• _The data_
-- ===== the equivalence =====
theorem A_eq_B (n k : Int) (a : List Int)
    (hpre : Pre_minimum_additional_walks n k a) :
    minimum_additional_walks n k a = minimum_additional_walks_alt n k a := by
  by_cases h2 : 2 ≤ n
  · have hlen : n ≤ (a.length : Int) := by
      rcases hpre with h | h
      · omega
      · exact h
    cases a with
    | nil => simp at hlen; omega
    | cons x xs =>
      set m : Nat := (n - 1).toNat with hm
      have hn : n = 1 + (m : Int) := by omega
      have hm1 : 1 ≤ m := by omega
      have hmlen : m ≤ xs.length := by
        simp only [List.length_cons] at hlen
        omega
      obtain ⟨blen, bget⟩ := altList_spec n k (x :: xs) h2 hlen
      have hAlen : (x :: chainC k x (xs.take m) ++ xs.drop m).length = (x :: xs).length := by
        simp [length_chainC, List.length_take]
        omega
      have hFeq : altList n k (x :: xs) = x :: chainC k x (xs.take m) ++ xs.drop m := by
        apply ext_getD _ _ (by rw [blen, hAlen])
        intro j
        rw [bget j, hn, A_getD k x xs m hm1 hmlen j]
      unfold minimum_additional_walks minimum_additional_walks_alt
      rw [hn, A_loop k x m xs hmlen]
      dsimp only
      rw [← hn, hFeq]
      refine Prod.ext ?_ rfl
      have hsum : (xs.take m).sum + (xs.drop m).sum = xs.sum := by
        rw [← List.sum_append, List.take_append_drop]
      simp [List.sum_append]
      omega
  · unfold minimum_additional_walks minimum_additional_walks_alt altList
    rw [PySem.List.pyRange_one_eq_nil (by omega), if_neg h2]
    simp

-- ===== VERDICT (by name: the statement is the Claim_ definition above) =====
theorem minimum_additional_walks_spec : Claim_equal_minimum_additional_walks := by
  intro n k a _ hpre
  unfold Spec_minimum_additional_walks
  exact A_eq_B n k a hpre
-- one pass of A's inner loop: total weight is conserved, keys stay unique and drop
lemma ratStep_fold (arr : List Int) (nn j' : Int) (p : Bool)
    (hp : p = decide (PySem.Int.mod j' 2 = 0)) :
    ∀ (l : List (Int × Int)) (res0 : Int) (cur : PySem.Dict Int Int), cur.keys.Nodup →
      ((l.foldl (ratStep arr nn j') (res0, cur)).1
          + wsum (l.foldl (ratStep arr nn j') (res0, cur)).2 (ratG arr nn (!p))
        = res0 + wsum cur (ratG arr nn (!p))
          + (l.map (fun q => q.2 * ratG arr nn p q.1)).sum)
      ∧ (l.foldl (ratStep arr nn j') (res0, cur)).2.keys.Nodup
      ∧ (∀ K ∈ (l.foldl (ratStep arr nn j') (res0, cur)).2.keys,
          K ∈ cur.keys ∨ ∃ q ∈ l, 0 < q.1 ∧ K ≤ q.1 - 1) := by
  intro l
  induction l with
  | nil =>
    intro res0 cur hnd
    refine ⟨by simp, hnd, fun K hK => Or.inl hK⟩
  | cons q t ih =>
    intro res0 cur hnd
    rw [List.foldl_cons]
    by_cases h1 : q.1 ≤ 0
    · have hstep : ratStep arr nn j' (res0, cur) q = (res0 + q.2, cur) := by
        simp [ratStep, h1]
      rw [hstep]
      obtain ⟨e, hnd', hb⟩ := ih (res0 + q.2) cur hnd
      refine ⟨?_, hnd', ?_⟩
      · rw [e, List.map_cons, List.sum_cons, ratG_nonpos arr nn p q.1 h1]; ring
      · intro K hK
        rcases hb K hK with h | ⟨q', hq', hh⟩
        · exact Or.inl h
        · exact Or.inr ⟨q', List.mem_cons_of_mem _ hq', hh⟩
    · by_cases h2 : PySem.List.pyGet? arr (nn - q.1) = some 0
      · by_cases hm : PySem.Int.mod j' 2 = 0
        · -- p = true, steps 1,3,4
          have hdvd : 2 ∣ j' := (PySem.Int.mod_eq_zero_iff_dvd j' 2).mp hm
          have hpt : p = true := by rw [hp]; simp [hdvd]
          have hstep : ratStep arr nn j' (res0, cur) q =
              (res0, (((cur.insert (q.1 - 1) (cur.getD (q.1 - 1) 0 + q.2)).insert (q.1 - 3)
                ((cur.insert (q.1 - 1) (cur.getD (q.1 - 1) 0 + q.2)).getD (q.1 - 3) 0 + q.2)).insert (q.1 - 4)
                (((cur.insert (q.1 - 1) (cur.getD (q.1 - 1) 0 + q.2)).insert (q.1 - 3)
                ((cur.insert (q.1 - 1) (cur.getD (q.1 - 1) 0 + q.2)).getD (q.1 - 3) 0 + q.2)).getD (q.1 - 4) 0 + q.2))) := by
            simp [ratStep, h1, h2, hdvd]
          rw [hstep]
          have hnd1 : ((cur.insert (q.1 - 1) (cur.getD (q.1 - 1) 0 + q.2))).keys.Nodup :=
            PySem.Dict.nodup_keys_insert _ _ _ hnd
          have hnd2 := PySem.Dict.nodup_keys_insert ((cur.insert (q.1 - 1) (cur.getD (q.1 - 1) 0 + q.2))) (q.1 - 3) (((cur.insert (q.1 - 1) (cur.getD (q.1 - 1) 0 + q.2))).getD (q.1 - 3) 0 + q.2) hnd1
          have hnd3 := PySem.Dict.nodup_keys_insert _ (q.1 - 4)
            (((cur.insert (q.1 - 1) (cur.getD (q.1 - 1) 0 + q.2)).insert (q.1 - 3)
              ((cur.insert (q.1 - 1) (cur.getD (q.1 - 1) 0 + q.2)).getD (q.1 - 3) 0 + q.2)).getD (q.1 - 4) 0 + q.2) hnd2
          obtain ⟨e, hnd', hb⟩ := ih res0 _ hnd3
          refine ⟨?_, hnd', ?_⟩
          · rw [e]
            rw [wsum_addTo _ _ _ _ hnd2, wsum_addTo _ _ _ _ hnd1, wsum_addTo _ _ _ _ hnd]
            rw [List.map_cons, List.sum_cons, ratG_pos arr nn p q.1 (by omega), if_pos h2, hpt]
            simp
            try ring
          · intro K hK
            rcases hb K hK with h | ⟨q', hq', hh⟩
            · rcases (PySem.Dict.mem_keys_insert _ _ _ _).mp h with h4 | h4
              · exact Or.inr ⟨q, List.mem_cons_self .., by constructor <;> omega⟩
              rcases (PySem.Dict.mem_keys_insert _ _ _ _).mp h4 with h3 | h3
              · exact Or.inr ⟨q, List.mem_cons_self .., by constructor <;> omega⟩
              rcases (PySem.Dict.mem_keys_insert _ _ _ _).mp h3 with h0 | h0
              · exact Or.inr ⟨q, List.mem_cons_self .., by constructor <;> omega⟩
              · exact Or.inl h0
            · exact Or.inr ⟨q', List.mem_cons_of_mem _ hq', hh⟩
        · -- p = false, steps 1,2,4
          have hndvd : ¬ 2 ∣ j' := fun hd => hm ((PySem.Int.mod_eq_zero_iff_dvd j' 2).mpr hd)
          have hpt : p = false := by rw [hp]; simp [hndvd]
          have hstep : ratStep arr nn j' (res0, cur) q =
              (res0, (((cur.insert (q.1 - 1) (cur.getD (q.1 - 1) 0 + q.2)).insert (q.1 - 2)
                ((cur.insert (q.1 - 1) (cur.getD (q.1 - 1) 0 + q.2)).getD (q.1 - 2) 0 + q.2)).insert (q.1 - 4)
                (((cur.insert (q.1 - 1) (cur.getD (q.1 - 1) 0 + q.2)).insert (q.1 - 2)
                ((cur.insert (q.1 - 1) (cur.getD (q.1 - 1) 0 + q.2)).getD (q.1 - 2) 0 + q.2)).getD (q.1 - 4) 0 + q.2))) := by
            simp [ratStep, h1, h2, hndvd]
          rw [hstep]
          have hnd1 : ((cur.insert (q.1 - 1) (cur.getD (q.1 - 1) 0 + q.2))).keys.Nodup :=
            PySem.Dict.nodup_keys_insert _ _ _ hnd
          have hnd2 := PySem.Dict.nodup_keys_insert ((cur.insert (q.1 - 1) (cur.getD (q.1 - 1) 0 + q.2))) (q.1 - 2) (((cur.insert (q.1 - 1) (cur.getD (q.1 - 1) 0 + q.2))).getD (q.1 - 2) 0 + q.2) hnd1
          have hnd3 := PySem.Dict.nodup_keys_insert _ (q.1 - 4)
            (((cur.insert (q.1 - 1) (cur.getD (q.1 - 1) 0 + q.2)).insert (q.1 - 2)
              ((cur.insert (q.1 - 1) (cur.getD (q.1 - 1) 0 + q.2)).getD (q.1 - 2) 0 + q.2)).getD (q.1 - 4) 0 + q.2) hnd2
          obtain ⟨e, hnd', hb⟩ := ih res0 _ hnd3
          refine ⟨?_, hnd', ?_⟩
          · rw [e]
            rw [wsum_addTo _ _ _ _ hnd2, wsum_addTo _ _ _ _ hnd1, wsum_addTo _ _ _ _ hnd]
            rw [List.map_cons, List.sum_cons, ratG_pos arr nn p q.1 (by omega), if_pos h2, hpt]
            simp
            try ring
          · intro K hK
            rcases hb K hK with h | ⟨q', hq', hh⟩
            · rcases (PySem.Dict.mem_keys_insert _ _ _ _).mp h with h4 | h4
              · exact Or.inr ⟨q, List.mem_cons_self .., by constructor <;> omega⟩
              rcases (PySem.Dict.mem_keys_insert _ _ _ _).mp h4 with h3 | h3
              · exact Or.inr ⟨q, List.mem_cons_self .., by constructor <;> omega⟩
              rcases (PySem.Dict.mem_keys_insert _ _ _ _).mp h3 with h0 | h0
              · exact Or.inr ⟨q, List.mem_cons_self .., by constructor <;> omega⟩
              · exact Or.inl h0
            · exact Or.inr ⟨q', List.mem_cons_of_mem _ hq', hh⟩
      · have hstep : ratStep arr nn j' (res0, cur) q = (res0, cur) := by
          simp [ratStep, h1, h2]
        rw [hstep]
        obtain ⟨e, hnd', hb⟩ := ih res0 cur hnd
        refine ⟨?_, hnd', ?_⟩
        · rw [e, List.map_cons, List.sum_cons, ratG_pos arr nn p q.1 (by omega), if_neg h2]
          ring
        · intro K hK
          rcases hb K hK with h | ⟨q', hq', hh⟩
          · exact Or.inl h
          · exact Or.inr ⟨q', List.mem_cons_of_mem _ hq', hh⟩

lemma ratLoop_eq (arr : List Int) (nn : Int) :
    ∀ (fuel : Nat) (M : Int) (d : PySem.Dict Int Int) (j res : Int),
      d.keys.Nodup → (∀ K ∈ d.keys, K ≤ M) → M.toNat + 2 ≤ fuel →
      ratLoop arr nn fuel d j res
        = res + wsum d (ratG arr nn (decide (PySem.Int.mod (j + 1) 2 = 0))) := by
  intro fuel
  induction fuel with
  | zero => intro M d j res _ _ hf; omega
  | succ f ihf =>
    intro M d j res hnd hbd hf
    by_cases hne : d.items.length = 0
    · have hitems : d.items = [] := List.length_eq_zero_iff.mp hne
      simp [ratLoop, wsum, hitems]
    · simp only [ratLoop, hne, if_false]
      set p := decide (PySem.Int.mod (j + 1) 2 = 0) with hpdef
      obtain ⟨e, hnd', hb⟩ := ratStep_fold arr nn (j + 1) p hpdef d.items res
        PySem.Dict.empty PySem.Dict.nodup_keys_empty
      have hwd : (d.items.map (fun q => q.2 * ratG arr nn p q.1)).sum
          = wsum d (ratG arr nn p) := rfl
      have hwe : wsum PySem.Dict.empty (ratG arr nn (!p)) = 0 := by
        simp [wsum, show (PySem.Dict.empty : PySem.Dict Int Int).items = [] from rfl]
      have hkeybd : ∀ K ∈ (d.items.foldl (ratStep arr nn (j + 1)) (res, PySem.Dict.empty)).2.keys,
          K ≤ M - 1 := by
        intro K hK
        rcases hb K hK with h | ⟨q', hq', h0, hle⟩
        · simp [PySem.Dict.keys_empty] at h
        · have : q'.1 ∈ d.keys := PySem.Dict.mem_keys_of_mem_items d hq'
          have := hbd _ this
          omega
      have hflip : decide (PySem.Int.mod (j + 1 + 1) 2 = 0) = !p := by
        rw [hpdef]; exact parityFlip (j + 1)
      by_cases hM : 1 ≤ M
      · rw [ihf (M - 1) _ (j + 1) _ hnd' hkeybd (by omega)]
        rw [hflip]
        rw [hwe, hwd] at e
        linarith [e]
      · -- all keys nonpositive: the next dict is empty and the loop stops
        have hkeynil : (d.items.foldl (ratStep arr nn (j + 1)) (res, PySem.Dict.empty)).2.keys = [] := by
          rcases hkn : (d.items.foldl (ratStep arr nn (j + 1)) (res, PySem.Dict.empty)).2.keys with _ | ⟨K, ks⟩
          · rfl
          · exfalso
            have hK : K ∈ (d.items.foldl (ratStep arr nn (j + 1)) (res, PySem.Dict.empty)).2.keys := by
              rw [hkn]; exact List.mem_cons_self ..
            rcases hb K hK with h | ⟨q', hq', h0, _⟩
            · simp [PySem.Dict.keys_empty] at h
            · have : q'.1 ∈ d.keys := PySem.Dict.mem_keys_of_mem_items d hq'
              have := hbd _ this
              omega
        have hitemsnil : (d.items.foldl (ratStep arr nn (j + 1)) (res, PySem.Dict.empty)).2.items = [] := by
          have := hkeynil
          simpa [PySem.Dict.keys] using this
        obtain ⟨f', rfl⟩ : ∃ f', f = f' + 1 := ⟨f - 1, by omega⟩
        rw [ratLoop]
        rw [if_pos (by rw [hitemsnil]; rfl)]
        rw [hwe, hwd] at e
        have hwnil : wsum (d.items.foldl (ratStep arr nn (j + 1)) (res, PySem.Dict.empty)).2
            (ratG arr nn (!p)) = 0 := by
          simp [wsum, hitemsnil]
        linarith [e, hwnil]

• _What is required_
For each line of the entries that includes "hflip", show that line.

• _Response for this exercise_
      have hflip : decide (PySem.Int.mod (j + 1 + 1) 2 = 0) = !p := by
        rw [hflip]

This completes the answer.